**Data for this exercise**

-- pv_equiv track=rewrite | github.com/Aaron-Lilly/symphainy-production | services/cobrix-parser/app/cobol_88_field_extractor.py | _clean_cobol_lines
-- ===== SOURCE A (Python) =====
-- from typing import Dict, List, Set, Tuple, Optional
--
-- def _clean_cobol_lines(lines: List[str]) -> List[str]:
--     """Clean COBOL lines (extract columns 6-72, handle continuation)."""
--     cleaned = []
--     continuation_buffer = []
--
--     for line in lines:
--         # Extract columns 6-72 (standard COBOL format)
--         if len(line) > 6:
--             cobol_code = line[6:72].rstrip() if len(line) > 72 else line[6:].rstrip()
--         else:
--             cobol_code = line.rstrip()
--
--         # Skip comments
--         if not cobol_code or cobol_code[0] in ('*', '/'):
--             continue
--
--         # Handle continuation (column 6 = '-')
--         if len(line) > 6 and line[6] == '-':
--             continuation_buffer.append(cobol_code)
--             continue
--
--         # Join continuation if exists
--         if continuation_buffer:
--             full_line = ' '.join(continuation_buffer) + ' ' + cobol_code
--             continuation_buffer = []
--             cleaned.append(full_line)
--         else:
--             cleaned.append(cobol_code)
--
--     return cleaned
-- ===== SOURCE B (Python) =====
-- from typing import List
--
-- def _clean_cobol_lines(lines: List[str]) -> List[str]:
--     """Clean COBOL lines: classify records, then scan runs with two indices —
--     each output statement is one run of continuation records plus the normal
--     record that terminates it (a trailing run with no terminator is dropped)."""
--     recs = []
--     for line in lines:
--         if len(line) > 6:
--             code = line[6:72].rstrip() if len(line) > 72 else line[6:].rstrip()
--         else:
--             code = line.rstrip()
--         if code and code[0] not in ('*', '/'):
--             recs.append((len(line) > 6 and line[6] == '-', code))
--
--     out = []
--     i = 0
--     n = len(recs)
--     while i < n:
--         j = i
--         while j < n and recs[j][0]:
--             j += 1
--         if j == n:
--             break
--         out.append(' '.join([c for _, c in recs[i:j]] + [recs[j][1]]))
--         i = j + 1
--     return out
-- ===== Notes on version B (the rewrite author's own statement) =====
-- stated objective: alternative
-- what changed: A carries a mutable pending-continuation buffer through one stateful loop and appends/flushes it per line; B instead classifies the records and then scans them with two indices, peeling off one maximal run of continuation records plus its terminating normal record per output statement and joining each whole run at once, with no buffer state.
import Mathlib
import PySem

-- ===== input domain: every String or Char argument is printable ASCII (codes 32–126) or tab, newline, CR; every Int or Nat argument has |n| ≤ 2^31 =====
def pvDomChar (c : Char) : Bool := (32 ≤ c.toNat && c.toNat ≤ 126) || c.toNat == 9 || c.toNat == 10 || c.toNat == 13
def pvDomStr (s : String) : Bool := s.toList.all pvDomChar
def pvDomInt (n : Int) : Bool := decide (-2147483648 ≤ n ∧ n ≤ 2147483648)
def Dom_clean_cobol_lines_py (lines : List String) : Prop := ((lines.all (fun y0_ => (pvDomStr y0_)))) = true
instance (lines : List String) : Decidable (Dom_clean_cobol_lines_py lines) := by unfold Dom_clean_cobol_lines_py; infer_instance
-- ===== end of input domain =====

-- B replaces A's stateful pending-buffer loop by a run-scanning pass: classify the records,
-- then peel off one maximal continuation run plus its terminating normal record per output
-- statement (objective: alternative, not faster).

-- ===== PORT A =====
-- single fold over the lines with state (cleaned, continuation_buffer)
def clean_cobol_lines_py (lines : List String) : List String :=
  (lines.foldl (fun (st : List String × List (List Char)) line =>
    let l := line.toList
    let cobol_code : List Char :=
      if l.length > 6 then
        if l.length > 72 then PySem.Chars.rstrip (PySem.List.slice l (some 6) (some 72))
        else PySem.Chars.rstrip (PySem.List.slice l (some 6) none)
      else PySem.Chars.rstrip l
    if cobol_code = [] ∨ cobol_code.head? = some '*' ∨ cobol_code.head? = some '/' then st
    else if l.length > 6 ∧ l[6]? = some '-' then (st.1, st.2 ++ [cobol_code])
    else if st.2 ≠ [] then
      (st.1 ++ [String.ofList (PySem.Chars.join [' '] st.2 ++ ' ' :: cobol_code)], [])
    else (st.1 ++ [String.ofList cobol_code], st.2)) ([], [])).1

-- ===== PORT B =====
-- Source B's first loop: clean one line, drop comments/blank, tag records (continuation?, code)
def pvClassify (line : String) : Option (Bool × List Char) :=
  let l := line.toList
  let code : List Char :=
    if l.length > 6 then
      if l.length > 72 then PySem.Chars.rstrip (PySem.List.slice l (some 6) (some 72))
      else PySem.Chars.rstrip (PySem.List.slice l (some 6) none)
    else PySem.Chars.rstrip l
  if code = [] ∨ code.head? = some '*' ∨ code.head? = some '/' then none
  else some (decide (l.length > 6 ∧ l[6]? = some '-'), code)

-- Source B's inner index scan 'while j < n and recs[j][0]: j += 1' plus the slice recs[i:j],
-- ported as structural recursion over the suffix (same traversal): returns the run of
-- continuation codes and the remaining records from position j on
def pvSplitRun : List (Bool × List Char) → List (List Char) × List (Bool × List Char)
  | [] => ([], [])
  | (true, c) :: rest => ((c :: (pvSplitRun rest).1), (pvSplitRun rest).2)
  | (false, c) :: rest => ([], (false, c) :: rest)

theorem pvSplitRun_snd_le (recs : List (Bool × List Char)) :
    (pvSplitRun recs).2.length ≤ recs.length := by
  induction recs with
  | nil => simp [pvSplitRun]
  | cons r rest ih =>
    obtain ⟨b, c⟩ := r
    cases b <;> simp [pvSplitRun] <;> omega

-- Source B's outer 'while i < n' loop over the record suffix: one output per run + terminator;
-- a trailing run with no terminating normal record yields nothing ('if j == n: break')
def pvEmitRuns (recs : List (Bool × List Char)) : List String :=
  match h : pvSplitRun recs with
  | (_, []) => []
  | (conts, (_, code) :: rest) =>
      String.ofList (PySem.Chars.join [' '] (conts ++ [code])) :: pvEmitRuns rest
termination_by recs.length
decreasing_by
  have h2 := pvSplitRun_snd_le recs
  rw [h] at h2
  simp at h2
  omega

def clean_cobol_lines_py_alt (lines : List String) : List String :=
  pvEmitRuns (lines.filterMap pvClassify)

-- ===== PRECONDITION & SPEC =====
def Spec_clean_cobol_lines_py (lines : List String) (out : List String) : Prop := out = clean_cobol_lines_py_alt lines
instance (lines : List String) (out : List String) : Decidable (Spec_clean_cobol_lines_py lines out) := by unfold Spec_clean_cobol_lines_py; infer_instance

-- ===== CLAIM (what is proved, stated in full; the proofs are below) =====
def Claim_equal_clean_cobol_lines_py : Prop := ∀ (lines : List String), Dom_clean_cobol_lines_py lines → Spec_clean_cobol_lines_py lines (clean_cobol_lines_py lines)

-- ===== LEMMAS AND PROOFS =====

-- proof-side name for A's fold body (definitionally equal to the lambda in clean_cobol_lines_py)
def pvStepA (st : List String × List (List Char)) (line : String) :
    List String × List (List Char) :=
  let l := line.toList
  let cobol_code : List Char :=
    if l.length > 6 then
      if l.length > 72 then PySem.Chars.rstrip (PySem.List.slice l (some 6) (some 72))
      else PySem.Chars.rstrip (PySem.List.slice l (some 6) none)
    else PySem.Chars.rstrip l
  if cobol_code = [] ∨ cobol_code.head? = some '*' ∨ cobol_code.head? = some '/' then st
  else if l.length > 6 ∧ l[6]? = some '-' then (st.1, st.2 ++ [cobol_code])
  else if st.2 ≠ [] then
    (st.1 ++ [String.ofList (PySem.Chars.join [' '] st.2 ++ ' ' :: cobol_code)], [])
  else (st.1 ++ [String.ofList cobol_code], st.2)

-- proof-side intermediate: pending-buffer reading of the joining pass
def pvEmit (recs : List (Bool × List Char)) (pending : List (List Char)) : List String :=
  match recs with
  | [] => []
  | (true, code) :: rest => pvEmit rest (pending ++ [code])
  | (false, code) :: rest =>
      String.ofList (PySem.Chars.join [' '] (pending ++ [code])) :: pvEmit rest []

-- A's step, characterized through B's classification of the line
theorem pvStepA_classify (st : List String × List (List Char)) (line : String) :
    pvStepA st line =
      match pvClassify line with
      | none => st
      | some (c, code) =>
        if c then (st.1, st.2 ++ [code])
        else if st.2 ≠ [] then
          (st.1 ++ [String.ofList (PySem.Chars.join [' '] st.2 ++ ' ' :: code)], [])
        else (st.1 ++ [String.ofList code], st.2) := by
  unfold pvStepA pvClassify
  set l := line.toList with hl
  set code : List Char :=
    if l.length > 6 then
      if l.length > 72 then PySem.Chars.rstrip (PySem.List.slice l (some 6) (some 72))
      else PySem.Chars.rstrip (PySem.List.slice l (some 6) none)
    else PySem.Chars.rstrip l with hcode
  by_cases hskip : code = [] ∨ code.head? = some '*' ∨ code.head? = some '/'
  · rw [if_pos hskip, if_pos hskip]
  · rw [if_neg hskip, if_neg hskip]
    by_cases hcont : l.length > 6 ∧ l[6]? = some '-'
    · simp [hcont]
    · simp [hcont]

-- ' '.join(pending + [code]) agrees with A's two-branch join
theorem pvJoin_append_singleton (xs : List (List Char)) (c : List Char) :
    PySem.Chars.join [' '] (xs ++ [c]) =
      if xs = [] then c else PySem.Chars.join [' '] xs ++ ' ' :: c := by
  induction xs with
  | nil => simp [PySem.Chars.join_singleton]
  | cons a xs ih =>
    cases xs with
    | nil => simp [PySem.Chars.join_cons_cons, PySem.Chars.join_singleton]
    | cons b ys =>
      simp only [List.cons_append, PySem.Chars.join_cons_cons] at *
      simp [ih]

-- loop invariant: A's fold from any state equals cleaned ++ the pending-buffer joining pass
theorem pvFold_eq_emit (lines : List String) (cleaned : List String)
    (buffer : List (List Char)) :
    (lines.foldl pvStepA (cleaned, buffer)).1
      = cleaned ++ pvEmit (lines.filterMap pvClassify) buffer := by
  induction lines generalizing cleaned buffer with
  | nil => simp [pvEmit]
  | cons line rest ih =>
    rw [List.foldl_cons, List.filterMap_cons, pvStepA_classify]
    cases h : pvClassify line with
    | none => simp only [h]; exact ih cleaned buffer
    | some r =>
      obtain ⟨c, code⟩ := r
      cases c with
      | true =>
        simp only [h, if_pos]
        rw [ih cleaned (buffer ++ [code])]
        simp [pvEmit]
      | false =>
        simp only [Bool.false_eq_true, if_neg, not_false_eq_true]
        by_cases hbuf : buffer = []
        · subst hbuf
          simp only [ne_eq, not_true_eq_false, if_neg, not_false_eq_true]
          rw [ih (cleaned ++ [String.ofList code]) []]
          simp [pvEmit]
        · simp only [ne_eq, hbuf, not_false_eq_true, if_pos]
          rw [ih (cleaned ++ [String.ofList (PySem.Chars.join [' '] buffer ++ ' ' :: code)]) []]
          simp [pvEmit, pvJoin_append_singleton, hbuf]

-- pvSplitRun consumes exactly a leading all-continuation prefix
theorem pvSplitRun_map_true (pending : List (List Char)) :
    pvSplitRun (pending.map (fun c => (true, c))) = (pending, []) := by
  induction pending with
  | nil => simp [pvSplitRun]
  | cons a xs ih => simp [pvSplitRun, ih]

theorem pvSplitRun_stop (pending : List (List Char)) (c : List Char)
    (rest : List (Bool × List Char)) :
    pvSplitRun (pending.map (fun c => (true, c)) ++ (false, c) :: rest)
      = (pending, (false, c) :: rest) := by
  induction pending with
  | nil => simp [pvSplitRun]
  | cons a xs ih => simp [pvSplitRun, ih]

-- the pending-buffer pass equals B's run-scanning pass with the pending codes prepended as runs
theorem pvEmit_eq_runs (recs : List (Bool × List Char)) (pending : List (List Char)) :
    pvEmit recs pending = pvEmitRuns (pending.map (fun c => (true, c)) ++ recs) := by
  induction recs generalizing pending with
  | nil =>
    rw [pvEmit, List.append_nil, pvEmitRuns.eq_def, pvSplitRun_map_true]
  | cons r rest ih =>
    obtain ⟨b, code⟩ := r
    cases b with
    | true =>
      rw [pvEmit, ih (pending ++ [code])]
      rw [List.map_append, List.append_assoc]
      rfl
    | false =>
      rw [pvEmit, pvEmitRuns.eq_def, pvSplitRun_stop, ih []]
      rfl

-- ===== VERDICT (by name: the statement is the Claim_ definition above) =====
theorem clean_cobol_lines_py_spec : Claim_equal_clean_cobol_lines_py := by
  intro lines _
  unfold Spec_clean_cobol_lines_py clean_cobol_lines_py clean_cobol_lines_py_alt
  have h := pvFold_eq_emit lines [] []
  rw [pvEmit_eq_runs] at h
  simp only [List.map_nil, List.nil_append] at h
  exact h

**Your instructions**
Please copy the lines above from the line with "-- from typing import List" up to and including the line with "-- then peel", exactly as written and with nothing else.

**Solution to this problem**
-- from typing import List
--
-- def _clean_cobol_lines(lines: List[str]) -> List[str]:
--     """Clean COBOL lines: classify records, then scan runs with two indices —
--     each output statement is one run of continuation records plus the normal
--     record that terminates it (a trailing run with no terminator is dropped)."""
--     recs = []
--     for line in lines:
--         if len(line) > 6:
--             code = line[6:72].rstrip() if len(line) > 72 else line[6:].rstrip()
--         else:
--             code = line.rstrip()
--         if code and code[0] not in ('*', '/'):
--             recs.append((len(line) > 6 and line[6] == '-', code))
--
--     out = []
--     i = 0
--     n = len(recs)
--     while i < n:
--         j = i
--         while j < n and recs[j][0]:
--             j += 1
--         if j == n:
--             break
--         out.append(' '.join([c for _, c in recs[i:j]] + [recs[j][1]]))
--         i = j + 1
--     return out
-- ===== Notes on version B (the rewrite author's own statement) =====
-- stated objective: alternative
-- what changed: A carries a mutable pending-continuation buffer through one stateful loop and appends/flushes it per line; B instead classifies the records and then scans them with two indices, peeling off one maximal run of continuation records plus its terminating normal record per output statement and joining each whole run at once, with no buffer state.
import Mathlib
import PySem

-- ===== input domain: every String or Char argument is printable ASCII (codes 32–126) or tab, newline, CR; every Int or Nat argument has |n| ≤ 2^31 =====
def pvDomChar (c : Char) : Bool := (32 ≤ c.toNat && c.toNat ≤ 126) || c.toNat == 9 || c.toNat == 10 || c.toNat == 13
def pvDomStr (s : String) : Bool := s.toList.all pvDomChar
def pvDomInt (n : Int) : Bool := decide (-2147483648 ≤ n ∧ n ≤ 2147483648)
def Dom_clean_cobol_lines_py (lines : List String) : Prop := ((lines.all (fun y0_ => (pvDomStr y0_)))) = true
instance (lines : List String) : Decidable (Dom_clean_cobol_lines_py lines) := by unfold Dom_clean_cobol_lines_py; infer_instance
-- ===== end of input domain =====

-- B replaces A's stateful pending-buffer loop by a run-scanning pass: classify the records,
-- then peel off one maximal continuation run plus its terminating normal record per output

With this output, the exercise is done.